(Data under study Opens)

-- pv_equiv track=rewrite | github.com/sreekanthops/gspaces | main.py | build_tracking_timeline
-- ===== SOURCE A (Python) =====
-- ORDER_STATUS_LABELS = {
--     'placed': 'Order placed',
--     'confirmed': 'Confirmed',
--     'packed': 'Packed',
--     'shipped': 'Shipped',
--     'out_for_delivery': 'Out for delivery',
--     'delivered': 'Delivered',
--     'cancelled': 'Cancelled',
-- }
--
-- ORDER_STATUS_FLOW = ['placed', 'confirmed', 'packed', 'shipped', 'out_for_delivery', 'delivered']
--
-- def build_tracking_timeline(status_code):
--     if status_code == 'cancelled':
--         return [{
--             'label': ORDER_STATUS_LABELS['cancelled'],
--             'state': 'current'
--         }]
--
--     current_index = ORDER_STATUS_FLOW.index(status_code) if status_code in ORDER_STATUS_FLOW else 0
--     timeline = []
--     for index, code in enumerate(ORDER_STATUS_FLOW):
--         state = 'upcoming'
--         if index < current_index:
--             state = 'complete'
--         elif index == current_index:
--             state = 'current'
--         timeline.append({
--             'code': code,
--             'label': ORDER_STATUS_LABELS[code],
--             'state': state
--         })
--     return timeline
-- ===== SOURCE B (Python) =====
-- ORDER_STATUS_LABELS = {
--     'placed': 'Order placed',
--     'confirmed': 'Confirmed',
--     'packed': 'Packed',
--     'shipped': 'Shipped',
--     'out_for_delivery': 'Out for delivery',
--     'delivered': 'Delivered',
--     'cancelled': 'Cancelled',
-- }
--
-- ORDER_STATUS_FLOW = ['placed', 'confirmed', 'packed', 'shipped', 'out_for_delivery', 'delivered']
--
-- def _entry(code, state):
--     return {'code': code, 'label': ORDER_STATUS_LABELS[code], 'state': state}
--
-- def _walk(codes, target):
--     # Recursively search for target: None signals 'not found'.
--     if not codes:
--         return None
--     head, rest = codes[0], codes[1:]
--     if head == target:
--         return [_entry(head, 'current')] + [_entry(c, 'upcoming') for c in rest]
--     tail = _walk(rest, target)
--     if tail is None:
--         return None
--     return [_entry(head, 'complete')] + tail
--
-- def build_tracking_timeline(status_code):
--     if status_code == 'cancelled':
--         return [{'label': ORDER_STATUS_LABELS['cancelled'], 'state': 'current'}]
--     result = _walk(ORDER_STATUS_FLOW, status_code)
--     if result is None:
--         result = _walk(ORDER_STATUS_FLOW, ORDER_STATUS_FLOW[0])
--     return result
-- ===== Notes on version B (the rewrite author's own statement) =====
-- stated objective: alternative
-- what changed: Replaces A's index computation (list.index + enumerate loop with index comparisons) by an index-free recursive search over the flow list that emits 'current' on the matching head and all-'upcoming' tail, with a None-signalled not-found retry targeting the first code to reproduce the invalid-status fallback.
import Mathlib
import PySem

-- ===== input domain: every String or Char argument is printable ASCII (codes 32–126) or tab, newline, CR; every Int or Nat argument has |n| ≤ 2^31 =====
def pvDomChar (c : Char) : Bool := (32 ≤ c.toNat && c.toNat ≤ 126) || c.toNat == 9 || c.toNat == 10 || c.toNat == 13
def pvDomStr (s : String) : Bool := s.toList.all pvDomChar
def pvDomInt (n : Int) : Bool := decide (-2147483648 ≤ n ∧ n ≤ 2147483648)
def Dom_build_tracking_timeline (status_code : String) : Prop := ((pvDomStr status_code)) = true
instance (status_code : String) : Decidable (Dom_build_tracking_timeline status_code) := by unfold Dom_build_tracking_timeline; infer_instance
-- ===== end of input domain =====

-- B replaces A's index-comparison loop by an index-free recursive search over the flow list (with a not-found retry for the invalid-status fallback); objective: alternative decomposition.


-- ===== PORT A =====
def pvLabels : PySem.Dict String String := PySem.Dict.ofList
  [("placed", "Order placed"), ("confirmed", "Confirmed"), ("packed", "Packed"),
   ("shipped", "Shipped"), ("out_for_delivery", "Out for delivery"),
   ("delivered", "Delivered"), ("cancelled", "Cancelled")]

def pvFlow : List String :=
  ["placed", "confirmed", "packed", "shipped", "out_for_delivery", "delivered"]

-- A: enumerate loop appending one dict per flow code, state chosen by index comparison.
def build_tracking_timeline (status_code : String) : List (List (String × String)) :=
  if status_code == "cancelled" then
    [[("label", (pvLabels.get? "cancelled").getD ""), ("state", "current")]]
  else
    let current_index : Int :=
      if pvFlow.contains status_code then ((PySem.List.index? pvFlow status_code).getD 0 : Nat)
      else 0
    (PySem.List.enumerate pvFlow).foldl (fun timeline ic =>
      let state :=
        if ic.1 < current_index then "complete"
        else if ic.1 == current_index then "current"
        else "upcoming"
      timeline ++ [[("code", ic.2), ("label", (pvLabels.get? ic.2).getD ""), ("state", state)]]) []

-- ===== PORT B =====
def pvEntry (code state : String) : List (String × String) :=
  [("code", code), ("label", (pvLabels.get? code).getD ""), ("state", state)]

-- B's recursive search: none signals 'target not found'.
def pvWalk (codes : List String) (target : String) : Option (List (List (String × String))) :=
  match codes with
  | [] => none
  | head :: rest =>
    if head == target then
      some ([pvEntry head "current"] ++ rest.map (fun c => pvEntry c "upcoming"))
    else
      match pvWalk rest target with
      | none => none
      | some tail => some ([pvEntry head "complete"] ++ tail)

def build_tracking_timeline_alt (status_code : String) : List (List (String × String)) :=
  if status_code == "cancelled" then
    [[("label", (pvLabels.get? "cancelled").getD ""), ("state", "current")]]
  else
    match pvWalk pvFlow status_code with
    | some result => result
    | none => (pvWalk pvFlow (((PySem.List.pyGet? pvFlow 0).getD ""))).getD []

-- ===== PRECONDITION & SPEC =====
def Spec_build_tracking_timeline (status_code : String) (out : List (List (String × String))) : Prop := out = build_tracking_timeline_alt status_code
instance (status_code : String) (out : List (List (String × String))) : Decidable (Spec_build_tracking_timeline status_code out) := by unfold Spec_build_tracking_timeline; infer_instance

-- ===== CLAIM (what is proved, stated in full; the proofs are below) =====
def Claim_equal_build_tracking_timeline : Prop := ∀ (status_code : String), Dom_build_tracking_timeline status_code → Spec_build_tracking_timeline status_code (build_tracking_timeline status_code)

-- ===== LEMMAS AND PROOFS =====

-- Both programs depend on status_code only through equality with the seven fixed codes,
-- so a finite case split closes the proof; the catch-all case needs all equality tests false.
theorem btt_default (s : String)
    (h0 : s ≠ "cancelled") (h1 : s ≠ "placed") (h2 : s ≠ "confirmed") (h3 : s ≠ "packed")
    (h4 : s ≠ "shipped") (h5 : s ≠ "out_for_delivery") (h6 : s ≠ "delivered") :
    build_tracking_timeline s = build_tracking_timeline_alt s := by
  have hc : pvFlow.contains s = false := by
    simp [pvFlow, List.contains_eq_mem]
    exact ⟨fun h => h1 h, fun h => h2 h, fun h => h3 h,
           fun h => h4 h, fun h => h5 h, fun h => h6 h⟩
  have hw : pvWalk pvFlow s = none := by
    simp [pvFlow, pvWalk, beq_iff_eq,
      (Ne.symm h1), (Ne.symm h2), (Ne.symm h3), (Ne.symm h4), (Ne.symm h5), (Ne.symm h6)]
  simp only [build_tracking_timeline, build_tracking_timeline_alt, beq_iff_eq, h0, if_false, hc,
    Bool.false_eq_true, hw]
  decide

-- ===== VERDICT (by name: the statement is the Claim_ definition above) =====
theorem build_tracking_timeline_spec : Claim_equal_build_tracking_timeline := by
  intro s _
  unfold Spec_build_tracking_timeline
  by_cases h0 : s = "cancelled"; · subst h0; decide
  by_cases h1 : s = "placed"; · subst h1; decide
  by_cases h2 : s = "confirmed"; · subst h2; decide
  by_cases h3 : s = "packed"; · subst h3; decide
  by_cases h4 : s = "shipped"; · subst h4; decide
  by_cases h5 : s = "out_for_delivery"; · subst h5; decide
  by_cases h6 : s = "delivered"; · subst h6; decide
  exact btt_default s h0 h1 h2 h3 h4 h5 h6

(Data under study Closes)

## Task prompt:
From the entries above, write out only the lines starting at the line that holds "if ic.1 < current_index" and ending at the line that holds "def Spec_build_tracking_timeline (status_code", keeping both and matching them exactly.

## Finished exercise:
        if ic.1 < current_index then "complete"
        else if ic.1 == current_index then "current"
        else "upcoming"
      timeline ++ [[("code", ic.2), ("label", (pvLabels.get? ic.2).getD ""), ("state", state)]]) []

-- ===== PORT B =====
def pvEntry (code state : String) : List (String × String) :=
  [("code", code), ("label", (pvLabels.get? code).getD ""), ("state", state)]

-- B's recursive search: none signals 'target not found'.
def pvWalk (codes : List String) (target : String) : Option (List (List (String × String))) :=
  match codes with
  | [] => none
  | head :: rest =>
    if head == target then
      some ([pvEntry head "current"] ++ rest.map (fun c => pvEntry c "upcoming"))
    else
      match pvWalk rest target with
      | none => none
      | some tail => some ([pvEntry head "complete"] ++ tail)

def build_tracking_timeline_alt (status_code : String) : List (List (String × String)) :=
  if status_code == "cancelled" then
    [[("label", (pvLabels.get? "cancelled").getD ""), ("state", "current")]]
  else
    match pvWalk pvFlow status_code with
    | some result => result
    | none => (pvWalk pvFlow (((PySem.List.pyGet? pvFlow 0).getD ""))).getD []

-- ===== PRECONDITION & SPEC =====
def Spec_build_tracking_timeline (status_code : String) (out : List (List (String × String))) : Prop := out = build_tracking_timeline_alt status_code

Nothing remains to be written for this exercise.